-- pv_equiv track=rewrite | github.com/Timenem/python_selen | quests/quest443.py | string_parse
-- ===== SOURCE A (Python) =====
-- def string_parse(string):
--     res = []
--     result = []
--     if type(string) != str:
--         return 'Please enter a valid string'
--     for i in range(len(string)):
--         if len(result)>1 and string[i] == result[-1] and string[i] == result[-2]:
--             res.append(string[i])
--         elif len(res)>0:
--             result.append(f'[{"".join(res.copy())}]'); res.clear()
--             result.append(string[i])
--         else:
--             result.append(string[i])
--     if len(res)>0:
--         result.append(f'[{"".join(res.copy())}]')
--     return ''.join(result)
-- ===== SOURCE B (Python) =====
-- def string_parse(string):
--     if type(string) != str:
--         return 'Please enter a valid string'
--     parts = []
--     i, n = 0, len(string)
--     while i < n:
--         j = i + 1
--         while j < n and string[j] == string[i]:
--             j += 1
--         c, L = string[i], j - i
--         parts.append(c * 2 + '[' + c * (L - 2) + ']' if L > 2 else c * L)
--         i = j
--     return ''.join(parts)
-- ===== Notes on version B (the rewrite author's own statement) =====
-- stated objective: simpler
-- what changed: Replaced A's character-by-character state machine with two growing lists (res/result, peeking at the last two entries of result) by a single split of the string into maximal runs of equal characters, each run rendered independently: runs of length at most two verbatim, longer runs as the first two characters followed by the bracketed remainder.
import Mathlib
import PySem

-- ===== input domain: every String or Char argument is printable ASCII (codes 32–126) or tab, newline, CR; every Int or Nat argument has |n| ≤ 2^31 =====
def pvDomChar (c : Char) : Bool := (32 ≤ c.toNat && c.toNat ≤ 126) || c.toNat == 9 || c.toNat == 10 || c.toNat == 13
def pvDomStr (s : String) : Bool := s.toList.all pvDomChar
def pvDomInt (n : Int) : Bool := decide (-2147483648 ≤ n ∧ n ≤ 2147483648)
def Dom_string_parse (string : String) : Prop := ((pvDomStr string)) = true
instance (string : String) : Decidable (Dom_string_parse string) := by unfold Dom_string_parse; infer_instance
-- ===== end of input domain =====

-- B replaces A's char-by-char two-list state machine (peeking at result[-1]/result[-2]) by a single
-- split into maximal runs of equal chars followed by an independent rendering of each run; objective: simpler.
-- (A's `type(string) != str` guard is vacuous under the String-typed port and drops out of both ports.)

-- ===== PORT A =====
-- Python strings are modelled as List Char (PySem.Chars): the 1-char string string[i] is [c],
-- ''.join(res) is PySem.Chars.join [] res (exact).  Loop state: (res, result) exactly as in A.
def pvAStep (st : List (List Char) × List (List Char)) (c : Char) :
    List (List Char) × List (List Char) :=
  if st.2.length > 1 ∧ PySem.List.pyGet? st.2 (-1) = some [c] ∧
      PySem.List.pyGet? st.2 (-2) = some [c] then
    (st.1 ++ [[c]], st.2)
  else if st.1.length > 0 then
    ([], st.2 ++ [['['] ++ PySem.Chars.join [] st.1 ++ [']'], [c]])
  else
    (st.1, st.2 ++ [[c]])

-- A's trailing `if len(res)>0: result.append(...)` followed by `return ''.join(result)`
def pvFin (st : List (List Char) × List (List Char)) : List Char :=
  PySem.Chars.join []
    (if st.1.length > 0 then st.2 ++ [['['] ++ PySem.Chars.join [] st.1 ++ [']']] else st.2)

def string_parse (string : String) : String :=
  String.ofList (pvFin (string.toList.foldl pvAStep ([], [])))

-- ===== PORT B =====
-- maximal runs of equal chars, left to right (the two nested while loops of Source B)
def pvRuns : List Char → List (Char × Nat)
  | [] => []
  | c :: rest => (c, (rest.takeWhile (· == c)).length + 1) :: pvRuns (rest.dropWhile (· == c))
  termination_by l => l.length
  decreasing_by simp only [List.length_cons]; exact Nat.lt_succ_of_le (List.length_dropWhile_le _ _)

-- c*2 + '[' + c*(L-2) + ']' if L > 2 else c*L
def pvRender (c : Char) (L : Nat) : List Char :=
  if L > 2 then List.replicate 2 c ++ ['['] ++ List.replicate (L - 2) c ++ [']']
  else List.replicate L c

def string_parse_alt (string : String) : String :=
  String.ofList ((pvRuns string.toList).flatMap (fun p => pvRender p.1 p.2))

-- ===== PRECONDITION & SPEC =====
def Spec_string_parse (string : String) (out : String) : Prop := out = string_parse_alt string
instance (string : String) (out : String) : Decidable (Spec_string_parse string out) := by
  unfold Spec_string_parse; infer_instance

-- ===== CLAIM (what is proved, stated in full; the proofs are below) =====
def Claim_equal_string_parse : Prop :=
  ∀ (string : String), Dom_string_parse string → Spec_string_parse string (string_parse string)

-- ===== LEMMAS AND PROOFS =====

theorem pvJoinE (l : List (List Char)) : PySem.Chars.join [] l = l.flatten := by
  induction l with
  | nil => rfl
  | cons x xs ih =>
    cases xs with
    | nil => simp [PySem.Chars.join, List.intercalate]
    | cons y ys => simp_all [PySem.Chars.join, List.intercalate, List.intersperse]

theorem pvFlatRep (k : Nat) (c : Char) :
    (List.replicate k [c]).flatten = List.replicate k c := by
  induction k with
  | zero => rfl
  | succ n ih => simp [List.replicate_succ, ih]

theorem pvGetLast1 (l : List (List Char)) (x : List Char) :
    PySem.List.pyGet? (l ++ [x]) (-1) = some x := by
  simp [PySem.List.pyGet?, PySem.List.pyIdx?]

theorem pvGetLast2 (l : List (List Char)) (x y : List Char) :
    PySem.List.pyGet? (l ++ [x, y]) (-2) = some x := by
  simp [PySem.List.pyGet?, PySem.List.pyIdx?]

def pvAlt (l : List Char) : List Char := (pvRuns l).flatMap (fun p => pvRender p.1 p.2)

theorem pvRuns_cons (c : Char) (rest : List Char) :
    pvRuns (c :: rest) =
      (c, (rest.takeWhile (· == c)).length + 1) :: pvRuns (rest.dropWhile (· == c)) := by
  rw [pvRuns]

theorem pvStep_then (res result : List (List Char)) (c : Char)
    (h1 : result.length > 1) (h2 : PySem.List.pyGet? result (-1) = some [c])
    (h3 : PySem.List.pyGet? result (-2) = some [c]) :
    pvAStep (res, result) c = (res ++ [[c]], result) := by
  simp [pvAStep, h1, h2, h3]

theorem pvStep_new (result : List (List Char)) (c : Char)
    (hc : ¬(result.length > 1 ∧ PySem.List.pyGet? result (-1) = some [c] ∧
        PySem.List.pyGet? result (-2) = some [c])) :
    pvAStep ([], result) c = ([], result ++ [[c]]) := by
  simp [pvAStep, hc]

theorem pvStep_flush (res result : List (List Char)) (c : Char) (hres : res.length > 0)
    (hc : ¬(result.length > 1 ∧ PySem.List.pyGet? result (-1) = some [c] ∧
        PySem.List.pyGet? result (-2) = some [c])) :
    pvAStep (res, result) c =
      ([], result ++ [['['] ++ PySem.Chars.join [] res ++ [']'], [c]]) := by
  simp [pvAStep, hc, hres]

-- inside a run, once the last two entries of result are [c],[c], chars pile up in res
theorem pvRun2 (c : Char) : ∀ (t : List Char) (res r2 : List (List Char)),
    (∀ x ∈ t, x = c) →
    t.foldl pvAStep (res, r2 ++ [[c], [c]]) =
      (res ++ List.replicate t.length [c], r2 ++ [[c], [c]]) := by
  intro t
  induction t with
  | nil => intro res r2 _; simp
  | cons x t' ih =>
    intro res r2 hall
    have hx : x = c := hall x (by simp)
    subst hx
    rw [List.foldl_cons,
      pvStep_then res (r2 ++ [[x], [x]]) x (by simp) (by
        rw [show r2 ++ [[x], [x]] = (r2 ++ [[x]]) ++ [[x]] by simp]
        exact pvGetLast1 _ _) (pvGetLast2 _ _ _),
      ih (res ++ [[x]]) r2 (fun y hy => hall y (by simp [hy]))]
    simp [List.replicate_succ]

theorem pvMain : ∀ (n : Nat) (l : List Char) (result : List (List Char)),
    l.length ≤ n →
    (∀ c, l.head? = some c → PySem.List.pyGet? result (-1) ≠ some [c]) →
    pvFin (l.foldl pvAStep ([], result)) = result.flatten ++ pvAlt l := by
  intro n
  induction n with
  | zero =>
    intro l result hl _
    have : l = [] := List.eq_nil_of_length_eq_zero (Nat.le_zero.mp hl)
    subst this
    simp [pvFin, pvAlt, pvRuns, pvJoinE]
  | succ n ih =>
    intro l result hl H
    cases l with
    | nil => simp [pvFin, pvAlt, pvRuns, pvJoinE]
    | cons c rest =>
      have hsplit := List.takeWhile_append_dropWhile (p := (· == c)) (l := rest)
      have ht : ∀ x ∈ rest.takeWhile (· == c), x = c := by
        intro x hx
        have := List.mem_takeWhile_imp hx
        simpa using this
      have hrlen : (rest.dropWhile (· == c)).length ≤ n := by
        have h1 := List.length_dropWhile_le (· == c) rest
        have h2 : rest.length ≤ n := by simpa using hl
        omega
      have hrhead : ∀ d r', rest.dropWhile (· == c) = d :: r' → d ≠ c := by
        intro d r' hdr
        have hne : rest.dropWhile (· == c) ≠ [] := by rw [hdr]; simp
        have hnot := List.head_dropWhile_not (· == c) hne
        have hq : (rest.dropWhile (· == c)).head? = some d := by rw [hdr]; rfl
        have hh : (rest.dropWhile (· == c)).head hne = d := by
          have := List.head?_eq_some_head (l := rest.dropWhile (· == c)) hne
          rw [hq] at this
          exact (Option.some.inj this).symm
        rw [hh] at hnot
        simpa using hnot
      -- step 1: first char of the run
      have h1 : pvAStep ([], result) c = ([], result ++ [[c]]) := by
        refine pvStep_new result c ?_
        rintro ⟨-, h2, -⟩
        exact H c rfl h2
      rw [List.foldl_cons, h1,
        pvAlt, pvRuns_cons, List.flatMap_cons, ← pvAlt]
      rcases hT : rest.takeWhile (· == c) with _ | ⟨x, t'⟩
      · -- run of length 1
        have hrest : rest.dropWhile (· == c) = rest := by
          rw [hT, List.nil_append] at hsplit; exact hsplit
        have hhyp : ∀ d, (rest.dropWhile (· == c)).head? = some d →
            PySem.List.pyGet? (result ++ [[c]]) (-1) ≠ some [d] := by
          intro d hd hcon
          rcases hr : rest.dropWhile (· == c) with _ | ⟨d', r'⟩
          · rw [hr] at hd; simp at hd
          · rw [hr] at hd
            simp at hd
            rw [pvGetLast1] at hcon
            have hcd : c = d := by simpa using Option.some.inj hcon
            exact hrhead d' r' hr (hd.trans hcd.symm)
        have hih := ih (rest.dropWhile (· == c)) (result ++ [[c]]) hrlen
          (by rw [hrest] at hhyp ⊢; exact hhyp)
        rw [hrest] at hih
        rw [hih]
        simp only [pvRender]
        rw [hrest]
        simp
      · -- run of length ≥ 2
        have hx : x = c := ht x (by rw [hT]; simp)
        subst hx
        have ht' : ∀ y ∈ t', y = x := fun y hy => ht y (by rw [hT]; simp [hy])
        have hrest : x :: t' ++ rest.dropWhile (· == x) = rest := by
          rw [hT] at hsplit; exact hsplit
        rw [show rest.foldl pvAStep ([], result ++ [[x]]) =
            (rest.dropWhile (· == x)).foldl pvAStep
              (t'.foldl pvAStep (pvAStep ([], result ++ [[x]]) x)) by
          conv_lhs => rw [← hrest]
          rw [List.cons_append, List.foldl_cons, List.foldl_append]]
        -- step 2: second char of the run
        have h2 : pvAStep ([], result ++ [[x]]) x = ([], result ++ [[x], [x]]) := by
          rw [pvStep_new]
          · simp
          · rintro ⟨hlen, -, h3⟩
            rcases List.eq_nil_or_concat result with hnil | ⟨l0, z, hz⟩
            · rw [hnil] at hlen; simp at hlen
            · subst hz
              simp only [List.concat_eq_append] at h3 H
              rw [show l0 ++ [z] ++ [[x]] = l0 ++ [z, [x]] by simp, pvGetLast2] at h3
              exact H x rfl (by rw [pvGetLast1, Option.some.inj h3])
        rw [h2, pvRun2 x t' [] result ht', List.nil_append]
        have hbr : ['['] ++ PySem.Chars.join [] (List.replicate t'.length [x]) ++ [']'] =
            ['['] ++ List.replicate t'.length x ++ [']'] := by
          rw [pvJoinE, pvFlatRep]
        cases t' with
        | nil =>
          -- run of length exactly 2: res stays empty
          simp only [List.length_nil, List.replicate_zero]
          have hhyp : ∀ d, (rest.dropWhile (· == x)).head? = some d →
              PySem.List.pyGet? (result ++ [[x], [x]]) (-1) ≠ some [d] := by
            intro d hd hcon
            rcases hr : rest.dropWhile (· == x) with _ | ⟨d', r'⟩
            · rw [hr] at hd; simp at hd
            · rw [hr] at hd
              simp at hd
              rw [show result ++ [[x], [x]] = (result ++ [[x]]) ++ [[x]] by simp,
                pvGetLast1] at hcon
              have hcd : x = d := by simpa using Option.some.inj hcon
              exact hrhead d' r' hr (hd.trans hcd.symm)
          rw [ih (rest.dropWhile (· == x)) (result ++ [[x], [x]]) hrlen hhyp]
          simp [pvRender]
        | cons y t'' =>
          -- run of length k + 2 with k = t''.length + 1 ≥ 1: a bracket gets flushed
          rcases hr : rest.dropWhile (· == x) with _ | ⟨d, r'⟩
          · -- end of string: flush happens in the finalizer
            rw [List.foldl_nil]
            unfold pvFin
            rw [if_pos (by simp)]
            rw [pvJoinE, pvJoinE, pvFlatRep]
            simp [pvRender, pvAlt, pvRuns, List.replicate_succ]
          · -- a different char follows: the loop flushes the bracket
            have hdx : d ≠ x := hrhead d r' hr
            rw [hr] at hrlen
            have hstepA : pvAStep (List.replicate (y :: t'').length [x], result ++ [[x], [x]]) d =
                ([], (result ++ [[x], [x]]) ++
                  [['['] ++ PySem.Chars.join [] (List.replicate (y :: t'').length [x]) ++ [']'],
                    [d]]) := by
              rw [pvStep_flush _ _ _ (by simp)]
              rintro ⟨-, h2', -⟩
              rw [show result ++ [[x], [x]] = (result ++ [[x]]) ++ [[x]] by simp,
                pvGetLast1] at h2'
              exact hdx (by simpa using (Option.some.inj h2').symm)
            have hstepB : pvAStep ([], (result ++ [[x], [x]]) ++
                  [['['] ++ PySem.Chars.join [] (List.replicate (y :: t'').length [x]) ++ [']']]) d =
                ([], (result ++ [[x], [x]]) ++
                  [['['] ++ PySem.Chars.join [] (List.replicate (y :: t'').length [x]) ++ [']'],
                    [d]]) := by
              refine (pvStep_new _ d ?_).trans (by simp)
              rintro ⟨-, h2', -⟩
              rw [pvGetLast1] at h2'
              have hL := congrArg List.length (Option.some.inj h2')
              rw [hbr] at hL
              simp at hL
            have hchain : (d :: r').foldl pvAStep
                (List.replicate (y :: t'').length [x], result ++ [[x], [x]]) =
                (d :: r').foldl pvAStep
                  ([], (result ++ [[x], [x]]) ++
                    [['['] ++ PySem.Chars.join [] (List.replicate (y :: t'').length [x]) ++ [']']]) := by
              rw [List.foldl_cons, List.foldl_cons, hstepA, hstepB]
            have hhyp : ∀ e, (d :: r').head? = some e →
                PySem.List.pyGet? ((result ++ [[x], [x]]) ++
                  [['['] ++ PySem.Chars.join [] (List.replicate (y :: t'').length [x]) ++ [']']])
                  (-1) ≠ some [e] := by
              intro e _ hcon
              rw [pvGetLast1] at hcon
              have hL := congrArg List.length (Option.some.inj hcon)
              rw [hbr] at hL
              simp at hL
            rw [hchain, ih (d :: r') _ hrlen hhyp]
            rw [hbr]
            simp [pvRender, List.replicate_succ]

-- ===== VERDICT (by name: the statement is the Claim_ definition above) =====
theorem string_parse_spec : Claim_equal_string_parse := by
  intro s _
  unfold Spec_string_parse string_parse string_parse_alt
  have h := pvMain s.toList.length s.toList [] le_rfl
    (by intro c _ hc; simp [PySem.List.pyGet?, PySem.List.pyIdx?] at hc)
  rw [h]
  simp [pvAlt]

* _What is being asked_
Reproduce verbatim the lines above, from the line with "rw [if_pos (by simp)]" through the line with "have hstepA : pvAStep".

* _Your response_
            rw [if_pos (by simp)]
            rw [pvJoinE, pvJoinE, pvFlatRep]
            simp [pvRender, pvAlt, pvRuns, List.replicate_succ]
          · -- a different char follows: the loop flushes the bracket
            have hdx : d ≠ x := hrhead d r' hr
            rw [hr] at hrlen
            have hstepA : pvAStep (List.replicate (y :: t'').length [x], result ++ [[x], [x]]) d =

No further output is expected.